Stored data entries
---

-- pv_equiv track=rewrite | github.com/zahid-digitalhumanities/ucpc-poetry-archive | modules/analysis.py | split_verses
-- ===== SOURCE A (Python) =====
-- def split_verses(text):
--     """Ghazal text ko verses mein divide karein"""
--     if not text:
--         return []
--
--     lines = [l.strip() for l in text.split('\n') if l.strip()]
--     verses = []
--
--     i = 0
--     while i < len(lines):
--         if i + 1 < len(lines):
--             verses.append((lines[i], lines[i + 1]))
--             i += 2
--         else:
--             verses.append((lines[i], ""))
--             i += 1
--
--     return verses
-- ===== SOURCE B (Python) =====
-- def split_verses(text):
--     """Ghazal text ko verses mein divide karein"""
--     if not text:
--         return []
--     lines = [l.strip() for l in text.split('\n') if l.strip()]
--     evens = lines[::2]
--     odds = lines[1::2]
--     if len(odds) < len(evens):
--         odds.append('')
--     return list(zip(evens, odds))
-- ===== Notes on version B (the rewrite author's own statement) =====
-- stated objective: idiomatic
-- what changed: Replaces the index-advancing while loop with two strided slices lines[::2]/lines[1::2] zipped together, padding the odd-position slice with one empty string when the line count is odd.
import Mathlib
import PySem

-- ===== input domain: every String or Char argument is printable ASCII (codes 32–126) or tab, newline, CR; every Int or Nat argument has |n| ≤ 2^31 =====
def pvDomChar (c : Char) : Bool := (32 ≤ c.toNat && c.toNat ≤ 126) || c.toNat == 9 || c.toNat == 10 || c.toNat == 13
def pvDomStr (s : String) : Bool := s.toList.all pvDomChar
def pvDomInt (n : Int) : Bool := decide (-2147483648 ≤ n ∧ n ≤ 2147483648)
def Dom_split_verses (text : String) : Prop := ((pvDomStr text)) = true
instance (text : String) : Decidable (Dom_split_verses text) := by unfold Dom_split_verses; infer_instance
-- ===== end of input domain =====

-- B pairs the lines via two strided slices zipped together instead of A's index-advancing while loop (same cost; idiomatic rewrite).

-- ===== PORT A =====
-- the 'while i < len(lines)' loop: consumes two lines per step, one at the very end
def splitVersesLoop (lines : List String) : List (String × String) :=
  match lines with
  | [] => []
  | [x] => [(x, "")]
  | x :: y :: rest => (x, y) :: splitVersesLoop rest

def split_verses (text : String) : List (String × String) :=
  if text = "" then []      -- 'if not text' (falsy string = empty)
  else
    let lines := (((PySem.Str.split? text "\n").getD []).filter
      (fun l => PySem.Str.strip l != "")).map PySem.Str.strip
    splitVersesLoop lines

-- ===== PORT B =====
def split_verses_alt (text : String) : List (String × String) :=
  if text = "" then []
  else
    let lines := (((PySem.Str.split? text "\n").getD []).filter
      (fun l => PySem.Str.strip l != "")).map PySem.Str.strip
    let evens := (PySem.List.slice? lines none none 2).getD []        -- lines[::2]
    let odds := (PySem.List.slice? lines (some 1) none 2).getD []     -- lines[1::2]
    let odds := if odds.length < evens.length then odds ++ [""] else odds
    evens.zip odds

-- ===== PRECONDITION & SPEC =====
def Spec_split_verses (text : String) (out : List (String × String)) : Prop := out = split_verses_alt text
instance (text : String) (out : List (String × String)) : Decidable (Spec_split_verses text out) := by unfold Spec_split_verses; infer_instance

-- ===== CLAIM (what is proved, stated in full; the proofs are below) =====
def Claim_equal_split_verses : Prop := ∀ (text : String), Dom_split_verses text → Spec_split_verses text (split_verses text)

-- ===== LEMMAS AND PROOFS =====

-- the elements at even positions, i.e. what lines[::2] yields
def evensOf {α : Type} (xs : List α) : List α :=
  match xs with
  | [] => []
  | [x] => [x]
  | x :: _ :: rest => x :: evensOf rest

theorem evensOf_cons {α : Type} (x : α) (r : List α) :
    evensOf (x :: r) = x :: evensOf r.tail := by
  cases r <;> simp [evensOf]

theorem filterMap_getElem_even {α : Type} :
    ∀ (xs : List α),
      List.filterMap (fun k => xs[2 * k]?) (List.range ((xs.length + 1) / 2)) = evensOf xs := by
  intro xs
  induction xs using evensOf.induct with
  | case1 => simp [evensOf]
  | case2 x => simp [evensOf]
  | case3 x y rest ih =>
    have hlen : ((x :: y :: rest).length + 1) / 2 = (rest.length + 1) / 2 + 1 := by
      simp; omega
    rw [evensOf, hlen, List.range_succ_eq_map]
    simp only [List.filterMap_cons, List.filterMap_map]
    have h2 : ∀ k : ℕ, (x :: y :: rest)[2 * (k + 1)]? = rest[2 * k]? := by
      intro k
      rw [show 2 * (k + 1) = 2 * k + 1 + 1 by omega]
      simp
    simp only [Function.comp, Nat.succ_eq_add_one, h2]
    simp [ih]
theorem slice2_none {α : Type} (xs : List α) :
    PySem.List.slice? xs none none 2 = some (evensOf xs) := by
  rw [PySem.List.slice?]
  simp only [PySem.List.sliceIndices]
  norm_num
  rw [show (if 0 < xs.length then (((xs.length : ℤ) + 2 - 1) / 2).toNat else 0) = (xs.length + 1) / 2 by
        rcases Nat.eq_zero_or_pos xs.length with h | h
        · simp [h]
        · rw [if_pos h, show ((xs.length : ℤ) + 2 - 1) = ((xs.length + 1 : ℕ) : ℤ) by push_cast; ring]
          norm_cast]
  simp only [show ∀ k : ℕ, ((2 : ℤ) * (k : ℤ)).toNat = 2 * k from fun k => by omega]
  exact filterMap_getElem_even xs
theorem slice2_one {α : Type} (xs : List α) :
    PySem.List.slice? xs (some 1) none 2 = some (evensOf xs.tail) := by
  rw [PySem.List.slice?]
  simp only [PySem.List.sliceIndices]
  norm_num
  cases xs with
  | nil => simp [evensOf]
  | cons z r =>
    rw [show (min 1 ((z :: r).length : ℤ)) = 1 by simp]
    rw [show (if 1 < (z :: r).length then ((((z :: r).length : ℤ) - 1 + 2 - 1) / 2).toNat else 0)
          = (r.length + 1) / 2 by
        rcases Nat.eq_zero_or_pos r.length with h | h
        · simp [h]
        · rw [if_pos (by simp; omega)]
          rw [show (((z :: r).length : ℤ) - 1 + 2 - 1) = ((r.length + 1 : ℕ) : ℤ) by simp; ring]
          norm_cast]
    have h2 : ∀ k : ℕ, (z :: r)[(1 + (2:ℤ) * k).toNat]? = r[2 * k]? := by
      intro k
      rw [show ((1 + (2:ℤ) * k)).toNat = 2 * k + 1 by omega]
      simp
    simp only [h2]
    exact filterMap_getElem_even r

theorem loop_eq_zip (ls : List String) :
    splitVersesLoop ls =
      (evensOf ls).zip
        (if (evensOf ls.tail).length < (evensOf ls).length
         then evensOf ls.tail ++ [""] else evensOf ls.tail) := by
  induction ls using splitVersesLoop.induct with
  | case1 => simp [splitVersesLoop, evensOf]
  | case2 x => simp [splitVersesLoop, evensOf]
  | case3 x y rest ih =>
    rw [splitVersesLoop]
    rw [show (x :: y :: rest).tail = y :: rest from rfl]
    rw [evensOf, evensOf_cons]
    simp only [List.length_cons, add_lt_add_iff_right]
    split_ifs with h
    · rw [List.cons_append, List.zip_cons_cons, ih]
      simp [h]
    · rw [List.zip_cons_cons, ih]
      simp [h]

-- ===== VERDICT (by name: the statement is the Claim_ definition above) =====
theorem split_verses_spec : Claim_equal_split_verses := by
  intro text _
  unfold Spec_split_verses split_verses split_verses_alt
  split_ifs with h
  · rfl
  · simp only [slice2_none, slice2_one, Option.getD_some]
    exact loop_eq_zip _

---

WHAT YOU HAVE TO DO => Some lines above contain the word "omega". Copy each of them.

OUTPUT =>
      simp; omega
      rw [show 2 * (k + 1) = 2 * k + 1 + 1 by omega]
  simp only [show ∀ k : ℕ, ((2 : ℤ) * (k : ℤ)).toNat = 2 * k from fun k => by omega]
        · rw [if_pos (by simp; omega)]
      rw [show ((1 + (2:ℤ) * k)).toNat = 2 * k + 1 by omega]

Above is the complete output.